__WORK INSTRUCTION__: First find the line with "PySem.List.sorted_eq_of_perm_of_pairwise_lt _ _" in the entries below, then set down exactly every line through the line with "hevle.imp (fun h => pv_lex_le_fst _ _ h)", that line included.

Stored data entries
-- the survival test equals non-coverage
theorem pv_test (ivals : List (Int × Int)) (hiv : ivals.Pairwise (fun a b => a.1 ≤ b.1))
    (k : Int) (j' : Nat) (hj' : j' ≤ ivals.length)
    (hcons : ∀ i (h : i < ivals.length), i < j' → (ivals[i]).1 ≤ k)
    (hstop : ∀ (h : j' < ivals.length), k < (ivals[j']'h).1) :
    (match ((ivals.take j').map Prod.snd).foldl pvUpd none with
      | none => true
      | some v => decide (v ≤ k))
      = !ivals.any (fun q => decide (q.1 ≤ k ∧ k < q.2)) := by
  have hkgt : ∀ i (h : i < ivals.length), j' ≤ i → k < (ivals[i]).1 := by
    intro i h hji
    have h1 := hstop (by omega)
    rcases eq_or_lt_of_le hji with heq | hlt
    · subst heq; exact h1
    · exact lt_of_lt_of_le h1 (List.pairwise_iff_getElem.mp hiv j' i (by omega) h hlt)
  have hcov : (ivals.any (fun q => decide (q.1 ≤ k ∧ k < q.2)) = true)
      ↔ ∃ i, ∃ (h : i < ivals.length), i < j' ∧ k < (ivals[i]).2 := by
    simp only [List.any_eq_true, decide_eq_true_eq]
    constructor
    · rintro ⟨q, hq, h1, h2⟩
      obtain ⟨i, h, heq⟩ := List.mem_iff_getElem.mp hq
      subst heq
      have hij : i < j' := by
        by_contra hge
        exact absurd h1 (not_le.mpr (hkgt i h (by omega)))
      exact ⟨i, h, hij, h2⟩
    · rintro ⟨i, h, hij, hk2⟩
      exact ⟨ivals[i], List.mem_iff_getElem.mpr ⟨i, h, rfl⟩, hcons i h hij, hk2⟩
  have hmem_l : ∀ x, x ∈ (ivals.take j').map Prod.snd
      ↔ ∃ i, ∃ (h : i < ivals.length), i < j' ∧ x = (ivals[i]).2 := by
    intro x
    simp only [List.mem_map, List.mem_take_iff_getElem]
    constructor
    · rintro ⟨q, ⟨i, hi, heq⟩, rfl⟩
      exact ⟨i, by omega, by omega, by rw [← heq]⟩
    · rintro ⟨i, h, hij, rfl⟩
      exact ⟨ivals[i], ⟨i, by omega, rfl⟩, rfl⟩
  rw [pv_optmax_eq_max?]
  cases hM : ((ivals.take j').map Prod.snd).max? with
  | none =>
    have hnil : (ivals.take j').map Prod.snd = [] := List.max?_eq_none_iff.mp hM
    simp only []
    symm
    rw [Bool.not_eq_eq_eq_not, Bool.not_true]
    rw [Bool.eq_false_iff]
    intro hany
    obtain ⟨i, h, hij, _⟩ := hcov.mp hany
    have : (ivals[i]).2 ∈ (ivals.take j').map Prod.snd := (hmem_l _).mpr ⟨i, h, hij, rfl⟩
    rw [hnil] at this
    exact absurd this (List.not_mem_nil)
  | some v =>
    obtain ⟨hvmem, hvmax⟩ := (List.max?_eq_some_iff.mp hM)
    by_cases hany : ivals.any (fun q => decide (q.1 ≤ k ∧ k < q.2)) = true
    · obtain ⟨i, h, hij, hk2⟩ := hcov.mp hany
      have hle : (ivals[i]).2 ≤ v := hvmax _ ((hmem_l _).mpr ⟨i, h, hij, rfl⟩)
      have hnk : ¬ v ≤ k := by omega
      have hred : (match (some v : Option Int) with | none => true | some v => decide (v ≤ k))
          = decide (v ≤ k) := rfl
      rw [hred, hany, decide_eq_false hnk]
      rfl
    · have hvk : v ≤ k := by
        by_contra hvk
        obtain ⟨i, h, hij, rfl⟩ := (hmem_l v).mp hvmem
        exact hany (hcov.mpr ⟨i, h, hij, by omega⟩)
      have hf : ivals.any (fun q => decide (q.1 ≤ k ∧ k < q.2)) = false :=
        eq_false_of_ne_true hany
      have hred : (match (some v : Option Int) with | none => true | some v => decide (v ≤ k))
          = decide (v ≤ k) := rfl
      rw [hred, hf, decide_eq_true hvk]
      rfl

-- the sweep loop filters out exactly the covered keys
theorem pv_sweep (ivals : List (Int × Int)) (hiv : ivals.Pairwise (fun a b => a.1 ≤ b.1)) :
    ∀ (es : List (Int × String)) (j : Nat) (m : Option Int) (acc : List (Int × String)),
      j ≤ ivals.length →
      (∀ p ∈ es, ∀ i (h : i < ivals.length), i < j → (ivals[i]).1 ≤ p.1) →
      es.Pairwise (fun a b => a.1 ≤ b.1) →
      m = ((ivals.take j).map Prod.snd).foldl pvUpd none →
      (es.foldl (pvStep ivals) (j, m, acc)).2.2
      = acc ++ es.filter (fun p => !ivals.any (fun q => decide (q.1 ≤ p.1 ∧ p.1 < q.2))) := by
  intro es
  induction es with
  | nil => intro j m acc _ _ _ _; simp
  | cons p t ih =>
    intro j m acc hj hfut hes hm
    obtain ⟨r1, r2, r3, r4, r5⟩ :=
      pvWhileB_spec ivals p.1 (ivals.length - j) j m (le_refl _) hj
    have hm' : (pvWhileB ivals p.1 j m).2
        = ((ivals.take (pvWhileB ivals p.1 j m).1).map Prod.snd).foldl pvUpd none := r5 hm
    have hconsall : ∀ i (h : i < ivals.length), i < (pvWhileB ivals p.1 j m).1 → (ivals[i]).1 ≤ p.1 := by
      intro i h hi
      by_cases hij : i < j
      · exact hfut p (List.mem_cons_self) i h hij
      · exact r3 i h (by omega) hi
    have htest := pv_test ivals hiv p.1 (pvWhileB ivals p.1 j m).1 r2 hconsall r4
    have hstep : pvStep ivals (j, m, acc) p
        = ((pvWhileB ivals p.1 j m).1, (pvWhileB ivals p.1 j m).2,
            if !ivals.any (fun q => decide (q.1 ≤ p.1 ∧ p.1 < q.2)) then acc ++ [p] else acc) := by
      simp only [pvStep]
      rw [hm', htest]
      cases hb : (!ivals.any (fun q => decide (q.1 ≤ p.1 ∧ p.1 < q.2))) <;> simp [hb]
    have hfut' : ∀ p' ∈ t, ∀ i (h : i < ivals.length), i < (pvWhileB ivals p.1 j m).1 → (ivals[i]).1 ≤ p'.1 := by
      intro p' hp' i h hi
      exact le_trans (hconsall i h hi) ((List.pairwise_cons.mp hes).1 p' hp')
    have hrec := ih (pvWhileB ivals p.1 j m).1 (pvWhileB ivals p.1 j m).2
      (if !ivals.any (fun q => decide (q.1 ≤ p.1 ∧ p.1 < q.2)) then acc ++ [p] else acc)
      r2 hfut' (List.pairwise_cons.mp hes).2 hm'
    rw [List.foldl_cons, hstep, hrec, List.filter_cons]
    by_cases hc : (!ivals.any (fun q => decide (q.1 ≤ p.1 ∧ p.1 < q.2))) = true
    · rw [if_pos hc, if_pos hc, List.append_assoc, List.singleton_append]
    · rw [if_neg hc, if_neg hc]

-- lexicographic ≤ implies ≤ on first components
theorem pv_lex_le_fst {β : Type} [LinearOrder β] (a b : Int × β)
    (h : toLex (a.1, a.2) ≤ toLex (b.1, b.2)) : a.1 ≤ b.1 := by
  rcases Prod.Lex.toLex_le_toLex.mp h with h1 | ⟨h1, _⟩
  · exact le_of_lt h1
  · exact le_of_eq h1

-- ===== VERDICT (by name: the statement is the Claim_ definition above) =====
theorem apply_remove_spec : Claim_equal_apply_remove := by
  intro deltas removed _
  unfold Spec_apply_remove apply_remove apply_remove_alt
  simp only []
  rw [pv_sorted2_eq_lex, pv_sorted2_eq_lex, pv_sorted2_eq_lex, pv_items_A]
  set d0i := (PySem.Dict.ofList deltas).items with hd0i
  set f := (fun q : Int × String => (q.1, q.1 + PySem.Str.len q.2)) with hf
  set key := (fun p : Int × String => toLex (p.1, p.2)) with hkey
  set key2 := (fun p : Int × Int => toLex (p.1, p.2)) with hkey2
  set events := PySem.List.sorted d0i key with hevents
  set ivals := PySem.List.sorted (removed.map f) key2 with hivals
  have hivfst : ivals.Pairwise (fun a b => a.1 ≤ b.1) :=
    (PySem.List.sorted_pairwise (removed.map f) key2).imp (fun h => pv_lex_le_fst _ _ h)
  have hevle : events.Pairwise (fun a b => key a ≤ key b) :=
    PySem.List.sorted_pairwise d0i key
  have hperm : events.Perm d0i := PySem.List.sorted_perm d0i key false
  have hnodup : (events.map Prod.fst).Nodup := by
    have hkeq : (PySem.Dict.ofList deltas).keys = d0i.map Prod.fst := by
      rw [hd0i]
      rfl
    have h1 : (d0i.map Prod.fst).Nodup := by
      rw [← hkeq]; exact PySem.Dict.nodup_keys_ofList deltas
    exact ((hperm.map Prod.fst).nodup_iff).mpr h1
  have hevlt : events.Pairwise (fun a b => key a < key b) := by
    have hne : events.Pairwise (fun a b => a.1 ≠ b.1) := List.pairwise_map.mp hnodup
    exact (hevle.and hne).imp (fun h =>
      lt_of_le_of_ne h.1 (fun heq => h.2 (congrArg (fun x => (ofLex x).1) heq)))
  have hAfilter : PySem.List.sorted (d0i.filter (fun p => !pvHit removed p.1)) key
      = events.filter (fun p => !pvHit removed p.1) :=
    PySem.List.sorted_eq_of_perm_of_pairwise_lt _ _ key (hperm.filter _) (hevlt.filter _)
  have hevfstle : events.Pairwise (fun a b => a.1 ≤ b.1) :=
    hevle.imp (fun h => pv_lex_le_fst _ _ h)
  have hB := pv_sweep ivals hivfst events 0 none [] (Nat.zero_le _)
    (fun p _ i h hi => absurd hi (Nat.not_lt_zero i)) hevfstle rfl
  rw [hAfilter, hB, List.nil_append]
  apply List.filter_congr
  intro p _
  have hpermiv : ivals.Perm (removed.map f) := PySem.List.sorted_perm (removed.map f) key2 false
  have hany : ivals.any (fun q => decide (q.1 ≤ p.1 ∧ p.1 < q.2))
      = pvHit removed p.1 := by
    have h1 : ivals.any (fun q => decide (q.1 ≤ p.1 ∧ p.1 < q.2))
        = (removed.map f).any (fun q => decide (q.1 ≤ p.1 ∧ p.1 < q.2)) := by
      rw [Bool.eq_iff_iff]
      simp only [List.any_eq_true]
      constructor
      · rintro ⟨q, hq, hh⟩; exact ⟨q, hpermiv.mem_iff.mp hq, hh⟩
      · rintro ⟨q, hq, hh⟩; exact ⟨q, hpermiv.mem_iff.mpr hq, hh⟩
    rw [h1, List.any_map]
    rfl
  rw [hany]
...
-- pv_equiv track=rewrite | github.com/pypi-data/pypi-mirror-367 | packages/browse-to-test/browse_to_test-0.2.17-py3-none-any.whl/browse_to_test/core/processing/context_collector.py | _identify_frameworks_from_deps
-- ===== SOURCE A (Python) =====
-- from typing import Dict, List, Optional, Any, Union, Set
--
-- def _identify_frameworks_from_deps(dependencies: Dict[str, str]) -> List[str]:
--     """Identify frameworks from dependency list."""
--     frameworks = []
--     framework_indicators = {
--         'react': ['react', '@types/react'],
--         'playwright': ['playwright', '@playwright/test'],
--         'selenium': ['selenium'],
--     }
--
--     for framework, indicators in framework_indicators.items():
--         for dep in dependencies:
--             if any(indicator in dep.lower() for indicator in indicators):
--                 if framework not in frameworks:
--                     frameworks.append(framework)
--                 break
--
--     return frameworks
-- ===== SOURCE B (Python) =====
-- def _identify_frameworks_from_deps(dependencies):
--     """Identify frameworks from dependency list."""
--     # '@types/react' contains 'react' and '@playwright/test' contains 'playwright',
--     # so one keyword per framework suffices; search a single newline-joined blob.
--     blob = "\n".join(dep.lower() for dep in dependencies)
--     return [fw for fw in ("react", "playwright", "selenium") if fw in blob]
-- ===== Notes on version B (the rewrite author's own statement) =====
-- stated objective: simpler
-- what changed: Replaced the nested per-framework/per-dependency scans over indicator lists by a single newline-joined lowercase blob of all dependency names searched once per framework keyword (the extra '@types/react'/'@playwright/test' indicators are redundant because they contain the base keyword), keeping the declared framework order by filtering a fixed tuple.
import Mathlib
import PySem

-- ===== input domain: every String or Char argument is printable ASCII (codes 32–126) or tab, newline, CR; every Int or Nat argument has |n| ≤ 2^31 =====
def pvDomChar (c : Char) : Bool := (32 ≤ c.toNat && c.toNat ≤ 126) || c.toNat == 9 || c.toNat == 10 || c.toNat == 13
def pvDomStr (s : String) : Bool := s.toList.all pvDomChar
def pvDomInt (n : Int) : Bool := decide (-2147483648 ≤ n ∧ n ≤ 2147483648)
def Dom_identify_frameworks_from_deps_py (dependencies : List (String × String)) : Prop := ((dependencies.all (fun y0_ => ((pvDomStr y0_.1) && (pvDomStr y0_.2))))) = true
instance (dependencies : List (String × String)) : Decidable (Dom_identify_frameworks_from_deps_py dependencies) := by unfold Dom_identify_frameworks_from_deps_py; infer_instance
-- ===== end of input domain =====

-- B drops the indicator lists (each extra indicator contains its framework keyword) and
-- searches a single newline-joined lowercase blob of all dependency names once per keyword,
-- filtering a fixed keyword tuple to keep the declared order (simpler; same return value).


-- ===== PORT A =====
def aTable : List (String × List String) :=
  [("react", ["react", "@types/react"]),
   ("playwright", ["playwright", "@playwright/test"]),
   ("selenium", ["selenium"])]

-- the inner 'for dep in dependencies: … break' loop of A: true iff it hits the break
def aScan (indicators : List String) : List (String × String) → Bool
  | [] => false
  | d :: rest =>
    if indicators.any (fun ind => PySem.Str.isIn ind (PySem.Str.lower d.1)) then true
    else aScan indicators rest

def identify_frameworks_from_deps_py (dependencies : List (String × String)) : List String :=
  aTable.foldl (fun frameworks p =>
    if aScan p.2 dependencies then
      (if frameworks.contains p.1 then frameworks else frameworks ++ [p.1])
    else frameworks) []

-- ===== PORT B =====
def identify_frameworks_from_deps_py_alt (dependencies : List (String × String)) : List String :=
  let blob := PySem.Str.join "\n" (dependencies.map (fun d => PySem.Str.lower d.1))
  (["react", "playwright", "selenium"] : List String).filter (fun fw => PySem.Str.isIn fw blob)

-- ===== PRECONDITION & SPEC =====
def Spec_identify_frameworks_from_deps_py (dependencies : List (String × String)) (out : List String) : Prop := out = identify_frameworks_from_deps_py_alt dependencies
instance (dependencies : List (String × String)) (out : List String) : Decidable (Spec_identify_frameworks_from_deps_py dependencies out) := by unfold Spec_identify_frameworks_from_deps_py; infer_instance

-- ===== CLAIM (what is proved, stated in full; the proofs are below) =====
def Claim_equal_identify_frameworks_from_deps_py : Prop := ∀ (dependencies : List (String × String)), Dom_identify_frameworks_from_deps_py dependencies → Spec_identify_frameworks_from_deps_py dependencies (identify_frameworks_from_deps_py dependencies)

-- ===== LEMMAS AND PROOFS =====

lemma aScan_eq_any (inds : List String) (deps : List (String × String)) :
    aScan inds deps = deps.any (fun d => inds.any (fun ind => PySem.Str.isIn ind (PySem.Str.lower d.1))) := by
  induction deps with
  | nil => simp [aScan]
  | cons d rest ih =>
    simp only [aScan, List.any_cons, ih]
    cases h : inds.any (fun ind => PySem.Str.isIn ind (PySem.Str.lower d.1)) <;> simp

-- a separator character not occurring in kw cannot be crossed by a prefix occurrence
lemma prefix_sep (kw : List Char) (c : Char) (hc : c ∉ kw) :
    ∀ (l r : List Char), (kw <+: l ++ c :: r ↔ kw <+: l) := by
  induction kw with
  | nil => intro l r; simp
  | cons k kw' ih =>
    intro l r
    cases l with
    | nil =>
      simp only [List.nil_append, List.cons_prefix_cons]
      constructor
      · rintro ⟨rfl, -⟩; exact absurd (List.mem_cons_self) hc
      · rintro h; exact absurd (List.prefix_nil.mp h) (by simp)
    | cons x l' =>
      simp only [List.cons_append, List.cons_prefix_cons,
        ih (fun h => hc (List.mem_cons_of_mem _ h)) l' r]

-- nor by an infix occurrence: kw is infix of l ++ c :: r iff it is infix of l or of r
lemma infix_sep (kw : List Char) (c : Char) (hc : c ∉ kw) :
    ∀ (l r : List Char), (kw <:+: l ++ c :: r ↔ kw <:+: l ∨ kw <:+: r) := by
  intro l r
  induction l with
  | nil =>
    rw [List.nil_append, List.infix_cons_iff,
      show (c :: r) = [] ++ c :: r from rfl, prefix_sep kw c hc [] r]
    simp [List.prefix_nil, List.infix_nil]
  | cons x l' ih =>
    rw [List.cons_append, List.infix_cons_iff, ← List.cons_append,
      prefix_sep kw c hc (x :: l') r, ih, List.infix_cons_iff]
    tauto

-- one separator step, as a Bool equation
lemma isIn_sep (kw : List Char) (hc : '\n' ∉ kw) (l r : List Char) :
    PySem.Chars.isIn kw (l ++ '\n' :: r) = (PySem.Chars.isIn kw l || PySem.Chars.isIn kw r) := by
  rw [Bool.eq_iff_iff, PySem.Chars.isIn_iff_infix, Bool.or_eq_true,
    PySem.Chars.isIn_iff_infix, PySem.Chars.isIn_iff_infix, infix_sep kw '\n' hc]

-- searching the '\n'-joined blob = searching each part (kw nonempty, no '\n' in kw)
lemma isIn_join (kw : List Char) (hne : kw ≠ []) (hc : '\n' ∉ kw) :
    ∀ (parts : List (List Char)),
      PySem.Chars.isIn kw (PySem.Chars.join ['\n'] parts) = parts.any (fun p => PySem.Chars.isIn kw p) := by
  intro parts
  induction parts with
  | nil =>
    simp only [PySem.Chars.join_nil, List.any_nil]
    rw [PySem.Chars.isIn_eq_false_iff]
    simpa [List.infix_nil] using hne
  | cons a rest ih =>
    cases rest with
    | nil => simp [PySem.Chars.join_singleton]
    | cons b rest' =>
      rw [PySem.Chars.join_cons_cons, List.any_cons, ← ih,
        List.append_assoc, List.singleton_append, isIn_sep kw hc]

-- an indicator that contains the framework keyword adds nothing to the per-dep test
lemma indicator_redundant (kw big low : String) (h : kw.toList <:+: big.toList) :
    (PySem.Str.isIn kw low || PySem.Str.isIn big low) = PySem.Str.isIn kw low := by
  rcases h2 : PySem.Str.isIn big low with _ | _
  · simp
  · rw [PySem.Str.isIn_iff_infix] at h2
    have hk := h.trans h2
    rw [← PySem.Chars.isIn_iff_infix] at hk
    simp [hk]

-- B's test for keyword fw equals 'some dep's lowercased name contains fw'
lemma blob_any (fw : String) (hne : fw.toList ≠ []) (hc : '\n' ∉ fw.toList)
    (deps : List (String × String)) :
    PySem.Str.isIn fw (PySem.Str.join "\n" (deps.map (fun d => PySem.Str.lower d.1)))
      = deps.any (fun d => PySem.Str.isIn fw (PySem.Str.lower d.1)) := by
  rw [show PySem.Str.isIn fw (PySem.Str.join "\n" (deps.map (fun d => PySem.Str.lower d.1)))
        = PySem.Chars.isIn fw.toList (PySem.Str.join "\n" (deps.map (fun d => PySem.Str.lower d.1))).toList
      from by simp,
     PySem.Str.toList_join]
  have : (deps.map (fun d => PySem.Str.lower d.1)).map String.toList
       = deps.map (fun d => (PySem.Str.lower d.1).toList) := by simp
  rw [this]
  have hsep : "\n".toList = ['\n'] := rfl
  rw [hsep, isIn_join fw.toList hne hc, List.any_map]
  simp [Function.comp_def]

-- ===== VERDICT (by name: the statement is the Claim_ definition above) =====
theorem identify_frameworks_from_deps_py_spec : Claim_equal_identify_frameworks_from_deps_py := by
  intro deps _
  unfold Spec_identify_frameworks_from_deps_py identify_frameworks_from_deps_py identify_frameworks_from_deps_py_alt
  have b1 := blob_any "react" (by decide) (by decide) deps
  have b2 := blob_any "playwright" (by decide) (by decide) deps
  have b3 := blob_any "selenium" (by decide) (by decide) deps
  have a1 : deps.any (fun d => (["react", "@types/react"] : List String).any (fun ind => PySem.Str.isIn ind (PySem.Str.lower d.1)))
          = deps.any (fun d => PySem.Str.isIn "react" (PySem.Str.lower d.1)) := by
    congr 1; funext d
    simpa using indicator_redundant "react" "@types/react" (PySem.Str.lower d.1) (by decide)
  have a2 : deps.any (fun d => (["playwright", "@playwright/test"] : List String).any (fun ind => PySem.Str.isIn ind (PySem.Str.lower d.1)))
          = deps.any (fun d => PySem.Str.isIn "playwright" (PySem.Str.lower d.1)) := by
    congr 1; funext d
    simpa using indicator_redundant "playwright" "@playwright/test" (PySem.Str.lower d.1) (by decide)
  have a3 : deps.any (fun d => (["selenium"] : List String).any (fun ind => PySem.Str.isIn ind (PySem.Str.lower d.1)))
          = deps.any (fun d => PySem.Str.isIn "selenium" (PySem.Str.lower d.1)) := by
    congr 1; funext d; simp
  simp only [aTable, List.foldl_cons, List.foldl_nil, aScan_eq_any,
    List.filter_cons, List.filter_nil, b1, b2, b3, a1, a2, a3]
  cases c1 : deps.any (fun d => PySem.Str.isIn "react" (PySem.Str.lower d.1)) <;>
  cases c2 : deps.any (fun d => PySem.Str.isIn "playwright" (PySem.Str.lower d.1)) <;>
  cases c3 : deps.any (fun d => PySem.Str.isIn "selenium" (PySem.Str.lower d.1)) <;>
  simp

__ANSWER SPACE__:
    PySem.List.sorted_eq_of_perm_of_pairwise_lt _ _ key (hperm.filter _) (hevlt.filter _)
  have hevfstle : events.Pairwise (fun a b => a.1 ≤ b.1) :=
    hevle.imp (fun h => pv_lex_le_fst _ _ h)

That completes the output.